EdgeParse is a high-performance PDF-to-structured-data extraction engine written in Rust. It converts complex PDFs into clean, structured JSON, Markdown, or HTML in milliseconds without ML dependencies.

How fast is EdgeParse compared to other PDF parsers?

EdgeParse processes 40+ pages per second — 10 to 100× faster than Python-based alternatives like Docling or Marker. It achieves 0.026s average processing time per document.

What programming languages does EdgeParse support?

EdgeParse provides native bindings for Python (via PyO3), Node.js (via NAPI-RS), a standalone CLI binary, and can be used directly as a Rust library crate.

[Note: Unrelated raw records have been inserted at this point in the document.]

-- pv_equiv track=rewrite | github.com/wioota/devloop | src/devloop/agents/git_commit_assistant.py | _determine_primary_type
-- ===== SOURCE A (Python) =====
-- from typing import Dict, Any, List, Optional
--
-- def _determine_primary_type(analysis: Dict[str, Any]) -> str:
--     """Determine the primary commit type."""
--     change_types = analysis.get("change_types", [])
--
--     # Priority order for commit types
--     type_priority = {
--         "fix": ["fix", "bug", "patch"],
--         "feat": ["feat", "feature", "add"],
--         "docs": ["docs", "documentation"],
--         "test": ["test", "spec"],
--         "ci": ["ci", "config", "build"],
--         "refactor": ["refactor", "clean", "improve"],
--         "style": ["style", "format"],
--         "perf": ["perf", "performance", "optimize"],
--         "chore": ["chore", "maintenance"],
--     }
--
--     for commit_type, keywords in type_priority.items():
--         for change_type in change_types:
--             if any(keyword in change_type.lower() for keyword in keywords):
--                 return commit_type
--
--     # Default to refactor if nothing specific
--     return "refactor"
-- ===== SOURCE B (Python) =====
-- # B: two passes — collect the set of matched commit types, then resolve by priority order.
-- TYPE_KEYWORDS = {
--     "fix": ["fix", "bug", "patch"],
--     "feat": ["feat", "feature", "add"],
--     "docs": ["docs", "documentation"],
--     "test": ["test", "spec"],
--     "ci": ["ci", "config", "build"],
--     "refactor": ["refactor", "clean", "improve"],
--     "style": ["style", "format"],
--     "perf": ["perf", "performance", "optimize"],
--     "chore": ["chore", "maintenance"],
-- }
--
--
-- def _determine_primary_type(analysis):
--     change_types = analysis.get("change_types", [])
--     matched = set()
--     for change_type in change_types:
--         lowered = change_type.lower()
--         for commit_type, keywords in TYPE_KEYWORDS.items():
--             if any(k in lowered for k in keywords):
--                 matched.add(commit_type)
--     for commit_type in TYPE_KEYWORDS:
--         if commit_type in matched:
--             return commit_type
--     return "refactor"
-- ===== Notes on version B (the rewrite author's own statement) =====
-- stated objective: alternative
-- what changed: Replaced the short-circuiting priority-first nested loop with two distinct passes: one pass over change_types collects the set of matched commit types, a second pass over the priority order picks the first matched one.
import Mathlib
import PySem

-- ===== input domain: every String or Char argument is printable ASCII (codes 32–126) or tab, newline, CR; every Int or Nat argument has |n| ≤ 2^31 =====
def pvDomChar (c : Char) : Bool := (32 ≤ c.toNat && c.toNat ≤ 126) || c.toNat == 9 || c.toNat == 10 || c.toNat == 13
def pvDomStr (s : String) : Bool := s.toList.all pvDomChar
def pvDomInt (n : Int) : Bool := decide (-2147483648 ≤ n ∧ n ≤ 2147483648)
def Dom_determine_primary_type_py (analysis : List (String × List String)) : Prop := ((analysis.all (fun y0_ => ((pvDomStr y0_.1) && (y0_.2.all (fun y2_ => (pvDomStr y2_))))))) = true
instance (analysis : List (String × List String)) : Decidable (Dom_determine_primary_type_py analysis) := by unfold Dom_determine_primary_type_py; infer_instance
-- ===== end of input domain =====

-- B is an alternative decomposition (collect matched types, then resolve by priority order), same cost; return values proved equal.

-- the literal keyword table both Python sources carry
def pvTypePriority : List (String × List String) := [
  ("fix", ["fix", "bug", "patch"]),
  ("feat", ["feat", "feature", "add"]),
  ("docs", ["docs", "documentation"]),
  ("test", ["test", "spec"]),
  ("ci", ["ci", "config", "build"]),
  ("refactor", ["refactor", "clean", "improve"]),
  ("style", ["style", "format"]),
  ("perf", ["perf", "performance", "optimize"]),
  ("chore", ["chore", "maintenance"])]

-- ===== PORT A =====
-- A's nested loop: for (commit_type, keywords) in priority order, return commit_type
-- as soon as some change_type's lowercase form contains one of the keywords.
def pvLoopA : List (String × List String) → List String → String
  | [], _ => "refactor"
  | (ct, kws) :: rest, cs =>
    if cs.any (fun c => kws.any (fun kw => PySem.Str.isIn kw (PySem.Str.lower c))) then ct
    else pvLoopA rest cs

def determine_primary_type_py (analysis : List (String × List String)) : String :=
  pvLoopA pvTypePriority ((PySem.Dict.mk analysis).getD "change_types" [])

-- ===== PORT B =====
-- first pass: add to the set every commit type one change_type matches
def pvMark (s : PySem.Set String) (c : String) : PySem.Set String :=
  let lowered := PySem.Str.lower c
  pvTypePriority.foldl
    (fun s p => if p.2.any (fun k => PySem.Str.isIn k lowered) then PySem.Set.add s p.1 else s) s

def determine_primary_type_py_alt (analysis : List (String × List String)) : String :=
  let change_types := (PySem.Dict.mk analysis).getD "change_types" []
  let matched := change_types.foldl pvMark PySem.Set.empty
  -- second pass: first commit type in priority order that is in the matched set
  match pvTypePriority.find? (fun p => PySem.Set.contains matched p.1) with
  | some p => p.1
  | none => "refactor"

-- ===== PRECONDITION & SPEC =====
def Spec_determine_primary_type_py (analysis : List (String × List String)) (out : String) : Prop := out = determine_primary_type_py_alt analysis
instance (analysis : List (String × List String)) (out : String) : Decidable (Spec_determine_primary_type_py analysis out) := by unfold Spec_determine_primary_type_py; infer_instance

-- ===== CLAIM (what is proved, stated in full; the proofs are below) =====
def Claim_equal_determine_primary_type_py : Prop := ∀ (analysis : List (String × List String)), Dom_determine_primary_type_py analysis → Spec_determine_primary_type_py analysis (determine_primary_type_py analysis)

-- ===== LEMMAS AND PROOFS =====

-- the shared match predicate: some keyword of p occurs in change_type c lowered
def pvP (p : String × List String) (c : String) : Bool :=
  p.2.any (fun kw => PySem.Str.isIn kw (PySem.Str.lower c))

lemma mem_markFold (l : List (String × List String)) (s : PySem.Set String) (c : String)
    (x : String) :
    x ∈ l.foldl (fun s p => if pvP p c then PySem.Set.add s p.1 else s) s ↔
      x ∈ s ∨ ∃ p ∈ l, p.1 = x ∧ pvP p c = true := by
  induction l generalizing s with
  | nil => simp
  | cons p rest ih =>
    simp only [List.foldl_cons]
    split_ifs with h <;> rw [ih] <;> simp only [PySem.Set.mem_add, List.mem_cons]
    · constructor
      · rintro ((hs | rfl) | ⟨q, hq, h1, h2⟩)
        · exact Or.inl hs
        · exact Or.inr ⟨p, Or.inl rfl, rfl, h⟩
        · exact Or.inr ⟨q, Or.inr hq, h1, h2⟩
      · rintro (hs | ⟨q, (rfl | hq), h1, h2⟩)
        · exact Or.inl (Or.inl hs)
        · exact Or.inl (Or.inr h1.symm)
        · exact Or.inr ⟨q, hq, h1, h2⟩
    · constructor
      · rintro (hs | ⟨q, hq, h1, h2⟩)
        · exact Or.inl hs
        · exact Or.inr ⟨q, Or.inr hq, h1, h2⟩
      · rintro (hs | ⟨q, (rfl | hq), h1, h2⟩)
        · exact Or.inl hs
        · exact absurd h2 h
        · exact Or.inr ⟨q, hq, h1, h2⟩

lemma mark_eq (s : PySem.Set String) (c : String) :
    pvMark s c = pvTypePriority.foldl (fun s p => if pvP p c then PySem.Set.add s p.1 else s) s := rfl

lemma mem_matched (cs : List String) (s : PySem.Set String) (x : String) :
    x ∈ cs.foldl pvMark s ↔
      x ∈ s ∨ ∃ c ∈ cs, ∃ p ∈ pvTypePriority, p.1 = x ∧ pvP p c = true := by
  induction cs generalizing s with
  | nil => simp
  | cons c rest ih =>
    rw [List.foldl_cons, ih, mark_eq, mem_markFold]
    simp only [List.mem_cons]
    constructor
    · rintro ((hs | ⟨p, hp, h1, h2⟩) | ⟨c', hc', p, hp, h1, h2⟩)
      · exact Or.inl hs
      · exact Or.inr ⟨c, Or.inl rfl, p, hp, h1, h2⟩
      · exact Or.inr ⟨c', Or.inr hc', p, hp, h1, h2⟩
    · rintro (hs | ⟨c', (rfl | hc'), p, hp, h1, h2⟩)
      · exact Or.inl (Or.inl hs)
      · exact Or.inl (Or.inr ⟨p, hp, h1, h2⟩)
      · exact Or.inr ⟨c', hc', p, hp, h1, h2⟩

lemma table_key_inj : ∀ p ∈ pvTypePriority, ∀ q ∈ pvTypePriority, p.1 = q.1 → p = q := by decide

lemma contains_matched_eq (cs : List String) (p : String × List String)
    (hp : p ∈ pvTypePriority) :
    PySem.Set.contains (cs.foldl pvMark PySem.Set.empty) p.1 = cs.any (fun c => pvP p c) := by
  rw [Bool.eq_iff_iff]
  rw [PySem.Set.contains_iff, mem_matched]
  simp only [PySem.Set.empty, List.not_mem_nil, false_or, List.any_eq_true]
  constructor
  · rintro ⟨c, hc, q, hq, hqe, hqP⟩
    rw [table_key_inj q hq p hp hqe] at hqP
    exact ⟨c, hc, hqP⟩
  · rintro ⟨c, hc, hP⟩
    exact ⟨c, hc, p, hp, rfl, hP⟩

lemma find?_congr_mem {α : Type} (l : List α) (f g : α → Bool)
    (h : ∀ a ∈ l, f a = g a) : l.find? f = l.find? g := by
  induction l with
  | nil => rfl
  | cons a rest ih =>
    rw [List.find?_cons, List.find?_cons, h a (List.mem_cons_self ..)]
    cases g a
    · exact ih (fun b hb => h b (List.mem_cons_of_mem _ hb))
    · rfl

lemma loopA_eq (prio : List (String × List String)) (cs : List String) :
    pvLoopA prio cs =
      (match prio.find? (fun p => cs.any (fun c => pvP p c)) with
       | some p => p.1
       | none => "refactor") := by
  induction prio with
  | nil => rfl
  | cons p rest ih =>
    obtain ⟨ct, kws⟩ := p
    rw [pvLoopA, List.find?_cons]
    simp only [pvP]
    cases h : cs.any (fun c => kws.any fun kw => PySem.Str.isIn kw (PySem.Str.lower c)) <;>
      simp [ih, pvP]

-- ===== VERDICT (by name: the statement is the Claim_ definition above) =====
theorem determine_primary_type_py_spec : Claim_equal_determine_primary_type_py := by
  intro analysis _
  unfold Spec_determine_primary_type_py determine_primary_type_py determine_primary_type_py_alt
  rw [loopA_eq, find?_congr_mem pvTypePriority _ _
    (fun p hp => (contains_matched_eq _ p hp).symm)]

Does EdgeParse require GPU or ML models?

No. EdgeParse is a rule-based extraction engine with zero ML dependencies. No GPU, no Java, no Poppler, no Tesseract required. Just pip install edgeparse and go.

RAG Integration

Why EdgeParse for RAG?

EdgeParse produces structured output with reading order, heading hierarchy, and table structure — all critical for high-quality retrieval-augmented generation.

LangChain Integration

import edgeparse
from langchain.text_splitter import MarkdownHeaderTextSplitter

# Extract structured Markdown
markdown = edgeparse.convert("document.pdf", format="markdown")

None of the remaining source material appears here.